Andrew Wiles has been awarded the Abel Prize for his demonstration of Fermat’s Last Theorem
Solving Fermat’s Last Theorem is one of the most exciting episodes in the history of mathematics. Now the Norwegian Academy of Science and Letters has awarded the Abel Prize to the mathematician who put an end to the puzzle: Andrew Wiles.
A clue in the margins of a book
Once upon a time there was a French notary who was an amateur mathematician and loved to write in the margins of the pages of his books. In one of them, Diophantus’s Arithmetica, he left a note that intrigued successive generations of mathematicians for three and a half centuries. He scribbled a simple observation about integers: a power, other than a square, cannot be broken down as the sum of the powers of the same order; or, in other words, that the equation xn + yn = zn does not support integer solutions for n>2 (for n=2, it is possible to find solutions, these are the so-called Pythagorean triples). He added: “I have discovered a truly marvelous demonstration of this proposition that this margin is too narrow to contain.” Unfortunately, the notary, Pierre de Fermat, did not leave any clues to this demonstration in any other document, and for three centuries, the most brilliant mathematicians tried to find it.
Algebraic geometry and elliptic curves
It took a radically different approach that was provided by two Japanese mathematicians, Yutaka Taniyama and Goro Shimura. They formulated a conjecture on a seemingly unrelated branch, number theory where the problem is included: algebraic geometry, and more specifically the so-called elliptic curves (which, incidentally, are already beginning to be used in modern cryptography).
Proof of Taniyama and Shimura’s conjecture implied Fermat’s conjecture was true. The relationship between these two very distant ideas resulted from the work of another mathematician, Ken Ribet, in 1985. And precisely this clue was what the hero of our story, British mathematician Andrew Wiles, achieved. Wiles spent eight years completely isolated, trying to avoid anyone finding out what he was up to, until he found the result. In 1993, he shared his work in a series of carefully-prepared lectures at the Isaac Newton Institute of the University of Cambridge.

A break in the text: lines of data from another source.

lemma pvA_vs_M (l : List Char) :
    ∀ (j longest i p : Int) (st : Option (Nat × Nat)),
      0 ≤ longest → pvRel j i p st →
      pvAGo l j longest i p = max longest (pvMGo l st) := by
  induction l with
  | nil =>
      intro j longest i p st hl _hrel
      simp only [pvAGo, pvMGo]
      omega
  | cons c rest ih =>
      intro j longest i p st hl hrel
      rcases hrel with ⟨hst, hi, hp⟩ | ⟨len, pp, hst, hpp, hlen, hp, hi⟩
      · -- dead state: i = j, p = 0
        subst hst hp
        rw [hi]
        have hcond1 : ¬ ((j : Int) < j ∧ (0:Int) < (pvVowels.length : Int) - 1 ∧ c = pvVowelAt (0 + 1)) := by
          intro h; exact absurd h.1 (lt_irrefl _)
        have hva : pvVowelAt 0 = 'a' := by decide
        by_cases hca : c = 'a'
        · have hrel' : pvRel (j + 1) j 0 (some (1, 0)) := by
            right; exact ⟨1, 0, rfl, by omega, le_refl 1, by simp, by push_cast; ring⟩
          have hmstep : pvMStep none c = some (1, 0) := by simp [pvMStep, hca]
          have hnn := pvMGo_nonneg rest (some (1, 0))
          simp only [pvAGo, pvMGo, hmstep]
          simp only [if_neg hcond1]
          simp [hva, hca, pvLenm1, pvContrib]
          rw [ih (j+1) longest j 0 (some (1, 0)) hl hrel']
          omega
        · have hrel' : pvRel (j + 1) (j + 1) 0 none := by left; exact ⟨rfl, rfl, rfl⟩
          have hmstep : pvMStep none c = none := by simp [pvMStep, hca]
          have hnn := pvMGo_nonneg rest (none : Option (Nat × Nat))
          simp only [pvAGo, pvMGo, hmstep]
          simp only [if_neg hcond1]
          simp [hva, hca, pvLenm1, pvContrib]
          rw [ih (j+1) longest (j+1) 0 none hl hrel']
          omega
      · -- live state: window of length len, stage pp
        subst hst hp hi
        have hij : (j : Int) - (len : Int) < j := by omega
        have hvp : pvVowelAt (pp : Int) = pvVow pp := pvVowelAt_cast pp hpp
        have hL4 : ((pp : Int) < (pvVowels.length : Int) - 1) ↔ pp < 4 := by
          rw [pvLenm1]; omega
        by_cases hc0 : c = pvVow pp
        · -- same-run character: A keeps (i, p), M extends the window
          have hcond1 : ¬ ((j : Int) - len < j ∧ (pp : Int) < (pvVowels.length : Int) - 1 ∧ c = pvVowelAt ((pp : Int) + 1)) := by
            rintro ⟨-, h4, hc⟩
            have hpplt : pp < 4 := hL4.mp h4
            have hcast : ((pp : Int) + 1) = ((pp + 1 : Nat) : Int) := by push_cast; ring
            rw [hcast, pvVowelAt_cast (pp+1) (by omega)] at hc
            exact pvVow_ne_succ pp hpplt (hc0 ▸ hc)
          have hceq : c = pvVowelAt (pp : Int) := by rw [hvp]; exact hc0
          have hrel' : pvRel (j + 1) (j - (len : Int)) (pp : Int) (some (len + 1, pp)) := by
            right; exact ⟨len + 1, pp, rfl, hpp, by omega, rfl, by push_cast; ring⟩
          have hmstep : pvMStep (some (len, pp)) c = some (len + 1, pp) := by simp [pvMStep, hc0]
          have hnn := pvMGo_nonneg rest (some (len + 1, pp))
          by_cases hp4 : (pp : Int) = 4
          · simp only [pvAGo, pvMGo, hmstep]
            simp only [if_neg hcond1]
            simp [hceq, pvLenm1, pvContrib, show pp = 4 by omega]
            have hrel4 : pvRel (j + 1) (j - (len : Int)) 4 (some (len + 1, 4)) := by
              right; exact ⟨len + 1, 4, rfl, by omega, by omega, by norm_num, by push_cast; omega⟩
            rw [ih (j+1) (max longest ((len : Int) + 1)) (j - (len : Int)) 4 (some (len + 1, 4)) (le_max_of_le_left hl) hrel4]
            omega
          · simp only [pvAGo, pvMGo, hmstep]
            simp only [if_neg hcond1]
            simp [hceq, pvLenm1, pvContrib, hp4, show ¬ (pp = 4) by omega]
            rw [ih (j+1) longest (j - (len : Int)) (pp : Int) (some (len + 1, pp)) hl hrel']
            omega
        · by_cases hcadv : pp < 4 ∧ c = pvVow (pp + 1)
          · -- advancing character: A bumps p, M extends with stage + 1
            obtain ⟨hpplt, hcv⟩ := hcadv
            have hcast : ((pp : Int) + 1) = ((pp + 1 : Nat) : Int) := by push_cast; ring
            have hcond1 : (j : Int) - len < j ∧ (pp : Int) < (pvVowels.length : Int) - 1 ∧ c = pvVowelAt ((pp : Int) + 1) := by
              refine ⟨hij, hL4.mpr hpplt, ?_⟩
              rw [hcast, pvVowelAt_cast (pp+1) (by omega)]
              exact hcv
            have hrel' : pvRel (j + 1) (j - (len : Int)) ((pp : Int) + 1) (some (len + 1, pp + 1)) := by
              right; exact ⟨len + 1, pp + 1, rfl, by omega, by omega, by push_cast; ring, by push_cast; ring⟩
            have hne' : ¬ (pvVow (pp + 1) = pvVow pp) := fun h => pvVow_ne_succ pp hpplt h.symm
            have hmstep : pvMStep (some (len, pp)) c = some (len + 1, pp + 1) := by
              simp [pvMStep, hcv, hpplt, hne']
            have hnn := pvMGo_nonneg rest (some (len + 1, pp + 1))
            by_cases hp4 : (pp : Int) + 1 = 4
            · simp only [pvAGo, pvMGo, hmstep]
              simp only [if_pos hcond1]
              simp [pvLenm1, pvContrib, hp4, show pp + 1 = 4 by omega]
              have hrel4 : pvRel (j + 1) (j - (len : Int)) 4 (some (len + 1, 4)) := by
                right; exact ⟨len + 1, 4, rfl, by omega, by omega, by norm_num, by push_cast; omega⟩
              rw [ih (j+1) (max longest ((len : Int) + 1)) (j - (len : Int)) 4 (some (len + 1, 4)) (le_max_of_le_left hl) hrel4]
              omega
            · simp only [pvAGo, pvMGo, hmstep]
              simp only [if_pos hcond1]
              simp [pvLenm1, pvContrib, hp4, show ¬ (pp + 1 = 4) by omega]
              rw [ih (j+1) longest (j - (len : Int)) ((pp : Int) + 1) (some (len + 1, pp + 1)) hl hrel']
              omega
          · -- mismatching character: A resets, M behaves as from the dead state
            have hcond1 : ¬ ((j : Int) - len < j ∧ (pp : Int) < (pvVowels.length : Int) - 1 ∧ c = pvVowelAt ((pp : Int) + 1)) := by
              rintro ⟨-, h4, hc⟩
              have hpplt : pp < 4 := hL4.mp h4
              have hcast : ((pp : Int) + 1) = ((pp + 1 : Nat) : Int) := by push_cast; ring
              rw [hcast, pvVowelAt_cast (pp+1) (by omega)] at hc
              exact hcadv ⟨hpplt, hc⟩
            have hcne : c ≠ pvVowelAt (pp : Int) := by rw [hvp]; exact hc0
            have hva : pvVowelAt 0 = 'a' := by decide
            by_cases hca : c = 'a'
            · have hrel' : pvRel (j + 1) j 0 (some (1, 0)) := by
                right; exact ⟨1, 0, rfl, by omega, le_refl 1, by simp, by push_cast; ring⟩
              have h1 : ¬ ('a' = pvVow pp) := fun h => hc0 (hca.trans h)
              have h2 : ¬ (pp < 4 ∧ 'a' = pvVow (pp + 1)) := by rw [← hca]; exact hcadv
              have hmstep : pvMStep (some (len, pp)) c = some (1, 0) := by
                simp [pvMStep, hca, h1, h2]
              have hnn := pvMGo_nonneg rest (some (1, 0))
              simp only [pvAGo, pvMGo, hmstep]
              simp only [if_neg hcond1]
              have hcne' : ¬ ('a' = pvVowelAt (pp : Int)) := fun h => hcne (hca.trans h)
              simp [hcne', hva, hca, pvLenm1, pvContrib]
              rw [ih (j+1) longest j 0 (some (1, 0)) hl hrel']
              omega
            · have hrel' : pvRel (j + 1) (j + 1) 0 none := by left; exact ⟨rfl, rfl, rfl⟩
              have h1 : ¬ (c = pvVow pp) := hc0
              have hmstep : pvMStep (some (len, pp)) c = none := by
                simp [pvMStep, h1, hcadv, hca]
              have hnn := pvMGo_nonneg rest (none : Option (Nat × Nat))
              simp only [pvAGo, pvMGo, hmstep]
              simp only [if_neg hcond1]
              simp [hcne, hva, hca, pvLenm1, pvContrib]
              rw [ih (j+1) longest (j+1) 0 none hl hrel']
              omega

Nobody knew what he was going to say but the expectation increased day by day. He finished the last day with the phrase: “and this proves Fermat’s Last Theorem. I think I’ll leave it here”. Ovation and lap of honor; Wiles had fulfilled his childhood dream on Fermat.
Wiles said this of his work: “You enter the first room of the mansion and it’s completely dark. In complete blackness. You stumble around bumping into the furniture, but you gradually learn where each piece of furniture is. Finally, after six months or so, you find the light switch, you turn it on, and suddenly it’s all illuminated. You can see exactly where you were. Then you move into the next room and spend another six months in the dark. So each of these breakthroughs, while sometimes they’re momentary, sometimes over a period of a day or two, they are the culmination of—and couldn’t exist without—the many months of stumbling around in the dark that preceded them.”
However, when Wiles was familiar with the whole mansion, a major setback still awaited him. There was a small but very complex error in the demonstration he presented. His solution required another year working with his student Richard Taylor, but for his peace of mind and that of the whole mathematical community, the proof was finally complete. Therefore, Wiles received a special tribute from the International Mathematical Union (IMU) at the International Congress of Mathematicians in Berlin in 1998, in the form of a silver plaque. It was the first and only plaque granted by the IMU and its award was a kind of compensation for the Fields Medal that he couldn’t win. He almost didn’t meet the requirements for this award, which require the candidate to be under 40 on the first of January of the year of the Congress. Now the Norwegian Academy of Science and Letters and IMU once again recognize Andrew Wiles’s major achievement with the prestigious Abel Prize.
Those fallen by the wayside
I would point out how this finding, which is without a doubt the result of Wiles’s genius, has required the help of many mathematicians, each with their decisive contribution. And remember those fallen by the wayside: the Japanese mathematician Taniyama, who committed suicide aged 31 as a result of depression (in his suicide note he mentioned how far he had come with the students in his classes to prevent discomfort to his potential replacement); Taniyama’s own girlfriend, who committed suicide one month later to be reunited with her beloved; and Shimura, Taniyama’s great friend, who has felt guilty ever since for not having paid enough attention that might have prevented his suicide
This is the reality of mathematics, a science made by human beings, and therefore subject to all their vicissitudes. On May 24 Andrew Wiles will receive his award from Prince Haakon of Norway, but all those who marked his path to glory will be present in the memory.